### TASK GOAL
Within the listing below, please copy exactly the lines between the line holding "parts => (parts ++ [s]).flatten" and the line holding "(parts ++ [PySem.List.slice", inclusive.

# # # #

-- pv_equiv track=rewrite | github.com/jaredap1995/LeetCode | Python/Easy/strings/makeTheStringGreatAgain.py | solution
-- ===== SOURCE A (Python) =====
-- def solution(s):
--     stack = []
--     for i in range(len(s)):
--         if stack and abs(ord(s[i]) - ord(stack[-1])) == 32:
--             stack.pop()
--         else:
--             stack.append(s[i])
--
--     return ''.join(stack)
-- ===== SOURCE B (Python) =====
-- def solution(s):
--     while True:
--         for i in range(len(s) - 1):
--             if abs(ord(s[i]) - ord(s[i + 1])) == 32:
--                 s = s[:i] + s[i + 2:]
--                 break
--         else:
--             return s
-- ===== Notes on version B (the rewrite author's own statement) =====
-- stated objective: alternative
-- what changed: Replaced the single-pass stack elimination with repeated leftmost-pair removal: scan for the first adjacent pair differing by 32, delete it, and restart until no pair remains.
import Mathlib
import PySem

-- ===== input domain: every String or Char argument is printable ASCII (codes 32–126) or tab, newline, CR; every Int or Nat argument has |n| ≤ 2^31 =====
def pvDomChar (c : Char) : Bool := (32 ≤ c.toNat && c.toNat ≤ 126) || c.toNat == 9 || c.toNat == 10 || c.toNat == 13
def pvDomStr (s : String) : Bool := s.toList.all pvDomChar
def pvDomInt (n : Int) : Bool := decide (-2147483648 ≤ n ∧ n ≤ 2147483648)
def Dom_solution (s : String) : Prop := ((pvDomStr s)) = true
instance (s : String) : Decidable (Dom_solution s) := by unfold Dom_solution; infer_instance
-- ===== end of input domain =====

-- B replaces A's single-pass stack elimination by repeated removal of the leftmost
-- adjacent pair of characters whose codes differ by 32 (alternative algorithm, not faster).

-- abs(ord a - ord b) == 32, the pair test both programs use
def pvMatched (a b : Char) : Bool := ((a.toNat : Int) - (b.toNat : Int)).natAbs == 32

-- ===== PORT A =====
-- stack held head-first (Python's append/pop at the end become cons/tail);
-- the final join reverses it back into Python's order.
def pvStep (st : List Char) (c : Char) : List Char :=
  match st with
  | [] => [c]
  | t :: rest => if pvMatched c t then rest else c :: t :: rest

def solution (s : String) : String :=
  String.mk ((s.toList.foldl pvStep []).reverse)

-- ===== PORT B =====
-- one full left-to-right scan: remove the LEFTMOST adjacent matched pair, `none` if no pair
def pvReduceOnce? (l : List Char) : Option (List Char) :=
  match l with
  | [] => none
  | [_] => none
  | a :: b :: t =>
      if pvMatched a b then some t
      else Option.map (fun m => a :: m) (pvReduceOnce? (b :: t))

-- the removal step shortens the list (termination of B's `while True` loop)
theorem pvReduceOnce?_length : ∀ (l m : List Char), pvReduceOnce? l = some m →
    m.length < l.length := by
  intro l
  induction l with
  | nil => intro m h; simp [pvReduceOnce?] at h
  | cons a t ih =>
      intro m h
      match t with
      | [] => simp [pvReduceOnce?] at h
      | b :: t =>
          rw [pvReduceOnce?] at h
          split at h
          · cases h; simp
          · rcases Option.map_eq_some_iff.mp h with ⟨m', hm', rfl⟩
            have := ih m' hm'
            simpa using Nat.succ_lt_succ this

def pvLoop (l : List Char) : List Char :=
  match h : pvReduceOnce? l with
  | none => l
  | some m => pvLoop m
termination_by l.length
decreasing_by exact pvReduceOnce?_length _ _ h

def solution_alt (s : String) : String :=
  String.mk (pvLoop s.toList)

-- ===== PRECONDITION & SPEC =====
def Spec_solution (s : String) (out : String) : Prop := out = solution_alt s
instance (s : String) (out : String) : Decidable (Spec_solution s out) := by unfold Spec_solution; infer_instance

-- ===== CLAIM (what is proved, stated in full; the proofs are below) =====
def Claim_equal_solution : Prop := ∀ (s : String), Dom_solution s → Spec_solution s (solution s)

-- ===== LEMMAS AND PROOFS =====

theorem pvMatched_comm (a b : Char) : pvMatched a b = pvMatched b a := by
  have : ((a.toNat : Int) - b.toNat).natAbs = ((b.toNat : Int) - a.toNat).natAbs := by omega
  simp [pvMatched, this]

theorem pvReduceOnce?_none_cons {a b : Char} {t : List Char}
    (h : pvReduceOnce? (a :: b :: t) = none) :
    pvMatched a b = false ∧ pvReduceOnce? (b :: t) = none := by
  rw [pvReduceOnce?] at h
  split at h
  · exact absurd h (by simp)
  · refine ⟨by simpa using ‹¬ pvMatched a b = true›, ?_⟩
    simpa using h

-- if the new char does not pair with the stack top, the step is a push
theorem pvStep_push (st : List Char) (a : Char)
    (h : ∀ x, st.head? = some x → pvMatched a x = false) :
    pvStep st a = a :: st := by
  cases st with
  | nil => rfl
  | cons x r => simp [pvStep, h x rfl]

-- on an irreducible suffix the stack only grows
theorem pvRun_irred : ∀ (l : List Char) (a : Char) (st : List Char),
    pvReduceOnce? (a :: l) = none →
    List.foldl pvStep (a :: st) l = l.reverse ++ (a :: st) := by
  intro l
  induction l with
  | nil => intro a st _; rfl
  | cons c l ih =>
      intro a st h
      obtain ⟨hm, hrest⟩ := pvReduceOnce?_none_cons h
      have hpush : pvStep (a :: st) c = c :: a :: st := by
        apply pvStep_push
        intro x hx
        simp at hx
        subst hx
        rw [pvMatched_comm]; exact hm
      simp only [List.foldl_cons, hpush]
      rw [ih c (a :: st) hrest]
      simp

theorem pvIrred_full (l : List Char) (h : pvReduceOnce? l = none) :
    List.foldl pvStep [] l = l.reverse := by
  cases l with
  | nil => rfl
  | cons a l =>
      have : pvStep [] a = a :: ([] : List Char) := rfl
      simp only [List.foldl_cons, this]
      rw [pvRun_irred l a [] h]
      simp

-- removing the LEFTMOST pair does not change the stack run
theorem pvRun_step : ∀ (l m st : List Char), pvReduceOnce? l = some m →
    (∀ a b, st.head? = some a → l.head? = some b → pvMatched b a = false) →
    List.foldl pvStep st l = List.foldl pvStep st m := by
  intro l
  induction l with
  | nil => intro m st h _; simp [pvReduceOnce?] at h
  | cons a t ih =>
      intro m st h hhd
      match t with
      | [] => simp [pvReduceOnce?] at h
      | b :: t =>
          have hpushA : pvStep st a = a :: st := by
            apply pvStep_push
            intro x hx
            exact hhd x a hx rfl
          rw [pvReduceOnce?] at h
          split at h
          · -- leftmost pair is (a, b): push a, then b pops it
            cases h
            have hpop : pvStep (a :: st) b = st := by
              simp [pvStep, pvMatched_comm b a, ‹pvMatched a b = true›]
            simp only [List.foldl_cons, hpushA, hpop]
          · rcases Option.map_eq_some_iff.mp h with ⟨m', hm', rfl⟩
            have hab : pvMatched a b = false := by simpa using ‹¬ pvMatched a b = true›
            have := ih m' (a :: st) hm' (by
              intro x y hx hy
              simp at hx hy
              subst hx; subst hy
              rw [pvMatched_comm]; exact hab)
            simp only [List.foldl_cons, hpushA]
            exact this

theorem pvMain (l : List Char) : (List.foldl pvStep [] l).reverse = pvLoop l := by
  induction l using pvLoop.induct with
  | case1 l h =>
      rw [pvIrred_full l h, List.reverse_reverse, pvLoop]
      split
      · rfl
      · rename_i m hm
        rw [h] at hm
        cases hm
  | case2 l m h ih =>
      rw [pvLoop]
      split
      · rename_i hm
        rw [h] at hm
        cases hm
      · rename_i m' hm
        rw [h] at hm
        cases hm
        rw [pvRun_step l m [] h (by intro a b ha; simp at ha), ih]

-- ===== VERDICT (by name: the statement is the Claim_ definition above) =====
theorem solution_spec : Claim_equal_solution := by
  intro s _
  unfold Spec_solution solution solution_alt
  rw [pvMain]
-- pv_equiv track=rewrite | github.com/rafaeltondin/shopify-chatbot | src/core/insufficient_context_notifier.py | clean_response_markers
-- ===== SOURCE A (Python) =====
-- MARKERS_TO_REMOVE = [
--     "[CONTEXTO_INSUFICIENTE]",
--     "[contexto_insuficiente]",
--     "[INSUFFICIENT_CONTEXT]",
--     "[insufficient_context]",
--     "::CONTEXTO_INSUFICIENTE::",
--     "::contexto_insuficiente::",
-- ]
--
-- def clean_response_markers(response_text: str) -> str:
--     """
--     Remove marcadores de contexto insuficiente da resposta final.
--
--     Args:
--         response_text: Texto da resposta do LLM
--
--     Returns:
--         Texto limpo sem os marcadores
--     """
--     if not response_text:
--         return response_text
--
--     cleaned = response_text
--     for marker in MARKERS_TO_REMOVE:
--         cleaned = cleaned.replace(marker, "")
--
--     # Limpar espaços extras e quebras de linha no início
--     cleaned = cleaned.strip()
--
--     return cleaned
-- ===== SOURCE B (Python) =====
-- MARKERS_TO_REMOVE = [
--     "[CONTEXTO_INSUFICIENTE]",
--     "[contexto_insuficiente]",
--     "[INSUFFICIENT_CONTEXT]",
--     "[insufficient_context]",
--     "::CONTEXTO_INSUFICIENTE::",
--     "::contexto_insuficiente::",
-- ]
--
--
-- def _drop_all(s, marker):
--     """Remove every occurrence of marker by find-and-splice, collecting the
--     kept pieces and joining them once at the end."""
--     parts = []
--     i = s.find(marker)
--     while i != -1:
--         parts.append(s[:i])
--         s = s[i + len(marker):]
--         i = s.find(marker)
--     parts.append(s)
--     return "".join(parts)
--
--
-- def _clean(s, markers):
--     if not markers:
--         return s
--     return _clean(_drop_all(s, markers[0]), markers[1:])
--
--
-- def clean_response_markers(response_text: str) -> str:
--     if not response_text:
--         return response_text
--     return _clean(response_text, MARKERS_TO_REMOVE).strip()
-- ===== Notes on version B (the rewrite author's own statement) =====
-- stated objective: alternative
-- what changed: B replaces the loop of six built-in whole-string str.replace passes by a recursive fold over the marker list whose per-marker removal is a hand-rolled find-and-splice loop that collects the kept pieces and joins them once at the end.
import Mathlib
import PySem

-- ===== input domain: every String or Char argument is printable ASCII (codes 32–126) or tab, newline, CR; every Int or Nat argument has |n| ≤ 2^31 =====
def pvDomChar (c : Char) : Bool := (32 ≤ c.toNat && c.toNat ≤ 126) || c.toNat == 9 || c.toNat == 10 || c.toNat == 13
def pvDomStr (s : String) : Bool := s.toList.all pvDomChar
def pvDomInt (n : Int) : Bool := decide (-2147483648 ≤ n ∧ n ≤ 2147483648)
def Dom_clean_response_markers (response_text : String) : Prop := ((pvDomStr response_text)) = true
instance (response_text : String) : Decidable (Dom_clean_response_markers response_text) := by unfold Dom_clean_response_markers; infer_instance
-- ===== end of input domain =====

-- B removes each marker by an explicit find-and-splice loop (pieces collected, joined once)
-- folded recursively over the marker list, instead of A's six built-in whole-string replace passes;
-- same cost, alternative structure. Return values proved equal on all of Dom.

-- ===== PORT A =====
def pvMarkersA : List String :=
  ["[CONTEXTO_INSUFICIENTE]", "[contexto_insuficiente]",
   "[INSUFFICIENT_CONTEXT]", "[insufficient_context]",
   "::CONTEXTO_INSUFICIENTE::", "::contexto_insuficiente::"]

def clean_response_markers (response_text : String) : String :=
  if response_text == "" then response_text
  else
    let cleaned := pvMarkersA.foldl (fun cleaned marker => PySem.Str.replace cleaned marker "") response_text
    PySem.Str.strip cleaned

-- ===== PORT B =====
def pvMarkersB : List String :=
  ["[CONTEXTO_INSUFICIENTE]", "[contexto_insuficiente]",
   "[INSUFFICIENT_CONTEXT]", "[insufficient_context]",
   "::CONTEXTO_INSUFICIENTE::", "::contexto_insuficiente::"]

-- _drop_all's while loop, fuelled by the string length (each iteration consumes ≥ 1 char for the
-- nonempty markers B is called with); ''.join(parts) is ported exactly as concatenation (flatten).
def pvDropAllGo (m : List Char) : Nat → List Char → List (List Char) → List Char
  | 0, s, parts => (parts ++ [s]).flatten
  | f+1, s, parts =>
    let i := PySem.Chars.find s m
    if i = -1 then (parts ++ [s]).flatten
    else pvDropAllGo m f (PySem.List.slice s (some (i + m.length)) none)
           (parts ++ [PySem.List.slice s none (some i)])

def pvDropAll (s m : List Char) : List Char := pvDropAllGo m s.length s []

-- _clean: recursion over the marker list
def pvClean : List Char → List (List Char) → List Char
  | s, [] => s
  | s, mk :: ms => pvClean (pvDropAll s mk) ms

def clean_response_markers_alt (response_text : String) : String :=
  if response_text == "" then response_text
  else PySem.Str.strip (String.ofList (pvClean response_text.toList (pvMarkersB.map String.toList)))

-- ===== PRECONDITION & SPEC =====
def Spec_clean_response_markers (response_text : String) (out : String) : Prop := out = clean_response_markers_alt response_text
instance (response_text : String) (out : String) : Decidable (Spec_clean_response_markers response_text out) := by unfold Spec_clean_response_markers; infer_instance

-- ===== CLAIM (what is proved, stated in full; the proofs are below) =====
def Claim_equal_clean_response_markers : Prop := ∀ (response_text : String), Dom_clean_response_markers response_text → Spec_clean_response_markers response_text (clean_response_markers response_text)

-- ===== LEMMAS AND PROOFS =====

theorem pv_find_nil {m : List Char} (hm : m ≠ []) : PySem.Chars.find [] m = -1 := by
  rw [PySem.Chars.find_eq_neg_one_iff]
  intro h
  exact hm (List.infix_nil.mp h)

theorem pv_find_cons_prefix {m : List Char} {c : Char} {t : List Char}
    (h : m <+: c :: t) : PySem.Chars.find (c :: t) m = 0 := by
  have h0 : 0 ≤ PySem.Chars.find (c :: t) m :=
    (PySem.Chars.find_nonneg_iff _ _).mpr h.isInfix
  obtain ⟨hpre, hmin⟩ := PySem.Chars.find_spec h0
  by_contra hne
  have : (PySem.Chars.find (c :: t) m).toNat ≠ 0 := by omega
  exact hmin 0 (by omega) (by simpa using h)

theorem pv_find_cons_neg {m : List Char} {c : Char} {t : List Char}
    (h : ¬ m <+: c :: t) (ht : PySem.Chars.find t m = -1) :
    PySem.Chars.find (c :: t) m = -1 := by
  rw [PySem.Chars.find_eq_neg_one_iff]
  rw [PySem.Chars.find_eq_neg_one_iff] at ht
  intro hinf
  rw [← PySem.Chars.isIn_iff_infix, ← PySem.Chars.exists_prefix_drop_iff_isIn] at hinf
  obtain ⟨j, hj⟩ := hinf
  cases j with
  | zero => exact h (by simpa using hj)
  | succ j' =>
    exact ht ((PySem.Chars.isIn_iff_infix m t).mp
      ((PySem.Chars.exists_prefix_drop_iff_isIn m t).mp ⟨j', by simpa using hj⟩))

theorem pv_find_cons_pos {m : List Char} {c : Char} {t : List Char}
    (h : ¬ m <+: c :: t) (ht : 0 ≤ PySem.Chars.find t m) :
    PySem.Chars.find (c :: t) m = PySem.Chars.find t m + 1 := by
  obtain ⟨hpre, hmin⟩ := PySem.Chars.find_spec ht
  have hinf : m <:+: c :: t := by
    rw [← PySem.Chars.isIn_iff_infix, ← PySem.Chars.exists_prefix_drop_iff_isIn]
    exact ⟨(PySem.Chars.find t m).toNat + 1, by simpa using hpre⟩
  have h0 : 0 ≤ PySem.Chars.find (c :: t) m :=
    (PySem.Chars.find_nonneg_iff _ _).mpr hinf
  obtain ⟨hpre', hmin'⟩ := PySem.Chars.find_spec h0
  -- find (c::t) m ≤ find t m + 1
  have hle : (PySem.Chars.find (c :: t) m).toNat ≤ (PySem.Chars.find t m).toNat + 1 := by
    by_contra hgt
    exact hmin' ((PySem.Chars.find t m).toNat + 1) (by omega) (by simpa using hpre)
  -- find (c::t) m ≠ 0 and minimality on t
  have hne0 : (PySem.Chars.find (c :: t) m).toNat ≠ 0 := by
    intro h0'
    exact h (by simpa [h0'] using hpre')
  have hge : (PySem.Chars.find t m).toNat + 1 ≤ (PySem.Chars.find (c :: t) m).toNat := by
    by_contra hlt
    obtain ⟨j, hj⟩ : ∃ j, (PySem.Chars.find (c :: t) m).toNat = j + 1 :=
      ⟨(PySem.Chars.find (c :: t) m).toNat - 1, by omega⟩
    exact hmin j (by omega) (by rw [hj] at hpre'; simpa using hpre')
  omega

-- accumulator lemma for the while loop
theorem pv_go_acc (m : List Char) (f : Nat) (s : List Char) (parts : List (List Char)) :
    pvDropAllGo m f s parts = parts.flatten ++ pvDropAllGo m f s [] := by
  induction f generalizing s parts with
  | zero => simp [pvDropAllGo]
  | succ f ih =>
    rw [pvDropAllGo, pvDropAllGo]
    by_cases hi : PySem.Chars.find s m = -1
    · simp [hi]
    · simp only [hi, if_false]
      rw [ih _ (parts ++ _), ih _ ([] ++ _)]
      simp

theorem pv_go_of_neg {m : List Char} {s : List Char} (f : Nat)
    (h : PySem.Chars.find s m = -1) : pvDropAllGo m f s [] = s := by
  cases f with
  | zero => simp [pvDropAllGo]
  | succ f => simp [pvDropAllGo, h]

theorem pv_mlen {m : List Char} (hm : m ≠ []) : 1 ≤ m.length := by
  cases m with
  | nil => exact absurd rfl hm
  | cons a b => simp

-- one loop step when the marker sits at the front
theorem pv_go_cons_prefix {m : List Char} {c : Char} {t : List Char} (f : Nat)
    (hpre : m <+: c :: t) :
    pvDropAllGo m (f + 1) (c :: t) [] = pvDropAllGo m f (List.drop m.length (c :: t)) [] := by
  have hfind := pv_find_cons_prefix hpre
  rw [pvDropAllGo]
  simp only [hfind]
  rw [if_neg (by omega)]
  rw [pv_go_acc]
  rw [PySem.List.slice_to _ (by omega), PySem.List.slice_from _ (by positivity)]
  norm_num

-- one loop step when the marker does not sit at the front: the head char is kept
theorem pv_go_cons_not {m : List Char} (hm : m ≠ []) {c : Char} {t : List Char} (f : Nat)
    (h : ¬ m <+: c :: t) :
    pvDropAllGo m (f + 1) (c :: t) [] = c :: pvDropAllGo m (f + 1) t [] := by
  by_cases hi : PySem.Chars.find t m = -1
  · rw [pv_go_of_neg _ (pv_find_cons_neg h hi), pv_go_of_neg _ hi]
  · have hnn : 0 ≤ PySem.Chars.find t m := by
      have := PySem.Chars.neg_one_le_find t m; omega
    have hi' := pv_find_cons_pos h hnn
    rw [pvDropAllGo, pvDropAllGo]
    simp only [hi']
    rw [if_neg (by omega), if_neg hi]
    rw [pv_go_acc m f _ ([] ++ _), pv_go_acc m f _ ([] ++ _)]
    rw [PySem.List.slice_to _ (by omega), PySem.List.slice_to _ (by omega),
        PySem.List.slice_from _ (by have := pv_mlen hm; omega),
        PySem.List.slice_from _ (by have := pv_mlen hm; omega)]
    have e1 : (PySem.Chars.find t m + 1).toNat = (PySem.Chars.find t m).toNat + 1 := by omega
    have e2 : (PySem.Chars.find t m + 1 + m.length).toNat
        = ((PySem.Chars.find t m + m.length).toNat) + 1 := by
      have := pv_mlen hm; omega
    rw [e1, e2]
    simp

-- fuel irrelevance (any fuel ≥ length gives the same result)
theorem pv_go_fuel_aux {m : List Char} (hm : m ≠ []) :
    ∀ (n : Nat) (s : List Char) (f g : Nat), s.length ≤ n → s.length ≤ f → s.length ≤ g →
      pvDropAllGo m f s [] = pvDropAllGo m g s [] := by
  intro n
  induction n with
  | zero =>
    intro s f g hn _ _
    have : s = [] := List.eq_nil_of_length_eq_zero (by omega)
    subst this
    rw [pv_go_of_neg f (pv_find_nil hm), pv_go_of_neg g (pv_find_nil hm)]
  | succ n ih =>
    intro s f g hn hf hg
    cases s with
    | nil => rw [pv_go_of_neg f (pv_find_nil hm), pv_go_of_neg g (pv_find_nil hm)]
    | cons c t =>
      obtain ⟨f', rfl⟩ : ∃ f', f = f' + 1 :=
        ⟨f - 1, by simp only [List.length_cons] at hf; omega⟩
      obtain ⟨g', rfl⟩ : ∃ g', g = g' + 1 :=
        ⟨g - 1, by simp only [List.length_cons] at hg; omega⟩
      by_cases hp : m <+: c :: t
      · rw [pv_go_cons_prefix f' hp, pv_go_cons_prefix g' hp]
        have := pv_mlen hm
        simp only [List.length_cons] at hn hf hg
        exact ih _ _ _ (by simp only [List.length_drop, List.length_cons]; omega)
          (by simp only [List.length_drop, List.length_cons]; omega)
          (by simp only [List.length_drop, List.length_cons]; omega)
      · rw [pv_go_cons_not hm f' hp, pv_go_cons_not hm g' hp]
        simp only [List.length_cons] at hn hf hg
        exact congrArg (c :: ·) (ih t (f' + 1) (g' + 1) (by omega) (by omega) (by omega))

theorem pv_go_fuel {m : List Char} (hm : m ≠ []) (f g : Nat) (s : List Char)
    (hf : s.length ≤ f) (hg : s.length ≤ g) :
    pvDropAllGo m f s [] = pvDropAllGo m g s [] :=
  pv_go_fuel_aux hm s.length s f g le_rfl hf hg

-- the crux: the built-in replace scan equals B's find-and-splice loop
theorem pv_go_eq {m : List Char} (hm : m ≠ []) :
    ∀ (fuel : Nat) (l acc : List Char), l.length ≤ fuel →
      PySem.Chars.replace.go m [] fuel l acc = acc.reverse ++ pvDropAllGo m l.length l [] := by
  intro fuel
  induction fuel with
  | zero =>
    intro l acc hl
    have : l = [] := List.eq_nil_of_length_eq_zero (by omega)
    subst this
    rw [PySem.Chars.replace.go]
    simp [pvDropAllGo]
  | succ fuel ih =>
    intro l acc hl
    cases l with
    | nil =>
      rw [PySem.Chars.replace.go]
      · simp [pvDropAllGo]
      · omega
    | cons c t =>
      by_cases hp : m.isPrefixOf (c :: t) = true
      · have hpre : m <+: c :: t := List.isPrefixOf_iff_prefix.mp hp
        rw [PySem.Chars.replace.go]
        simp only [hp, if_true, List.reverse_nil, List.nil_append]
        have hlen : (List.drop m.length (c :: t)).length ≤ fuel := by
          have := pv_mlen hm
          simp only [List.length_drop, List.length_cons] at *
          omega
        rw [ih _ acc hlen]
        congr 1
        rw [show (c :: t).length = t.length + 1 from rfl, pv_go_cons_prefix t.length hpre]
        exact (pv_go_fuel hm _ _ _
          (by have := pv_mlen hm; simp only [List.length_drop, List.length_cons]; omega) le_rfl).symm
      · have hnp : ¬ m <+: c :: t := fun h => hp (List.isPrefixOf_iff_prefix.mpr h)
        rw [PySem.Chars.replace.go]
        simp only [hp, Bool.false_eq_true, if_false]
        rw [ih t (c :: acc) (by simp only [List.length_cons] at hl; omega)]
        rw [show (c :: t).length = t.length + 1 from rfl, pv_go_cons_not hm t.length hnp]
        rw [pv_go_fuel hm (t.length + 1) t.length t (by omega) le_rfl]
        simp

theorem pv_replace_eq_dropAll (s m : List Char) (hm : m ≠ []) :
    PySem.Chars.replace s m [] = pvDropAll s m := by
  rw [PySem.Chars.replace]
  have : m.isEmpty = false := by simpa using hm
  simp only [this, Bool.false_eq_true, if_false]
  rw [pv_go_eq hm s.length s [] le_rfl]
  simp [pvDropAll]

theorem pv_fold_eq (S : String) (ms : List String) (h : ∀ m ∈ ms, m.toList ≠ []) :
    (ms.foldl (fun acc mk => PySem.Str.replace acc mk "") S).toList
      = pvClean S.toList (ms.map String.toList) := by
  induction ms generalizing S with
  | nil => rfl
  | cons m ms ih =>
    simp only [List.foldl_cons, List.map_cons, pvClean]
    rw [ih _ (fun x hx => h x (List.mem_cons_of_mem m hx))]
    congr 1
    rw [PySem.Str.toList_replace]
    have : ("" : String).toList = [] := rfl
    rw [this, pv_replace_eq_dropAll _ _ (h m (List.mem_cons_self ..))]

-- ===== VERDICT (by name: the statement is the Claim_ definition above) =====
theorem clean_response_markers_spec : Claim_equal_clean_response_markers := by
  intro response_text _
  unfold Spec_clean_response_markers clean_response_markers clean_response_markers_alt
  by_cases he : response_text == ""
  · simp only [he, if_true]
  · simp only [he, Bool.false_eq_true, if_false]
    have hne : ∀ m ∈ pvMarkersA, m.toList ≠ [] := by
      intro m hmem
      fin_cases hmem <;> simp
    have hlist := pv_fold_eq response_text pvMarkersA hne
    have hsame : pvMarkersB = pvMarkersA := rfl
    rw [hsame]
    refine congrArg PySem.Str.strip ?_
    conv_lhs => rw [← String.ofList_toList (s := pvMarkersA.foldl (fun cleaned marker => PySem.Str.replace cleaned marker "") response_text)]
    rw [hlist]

# # # #

### RESPONSE
  | 0, s, parts => (parts ++ [s]).flatten
  | f+1, s, parts =>
    let i := PySem.Chars.find s m
    if i = -1 then (parts ++ [s]).flatten
    else pvDropAllGo m f (PySem.List.slice s (some (i + m.length)) none)
           (parts ++ [PySem.List.slice s none (some i)])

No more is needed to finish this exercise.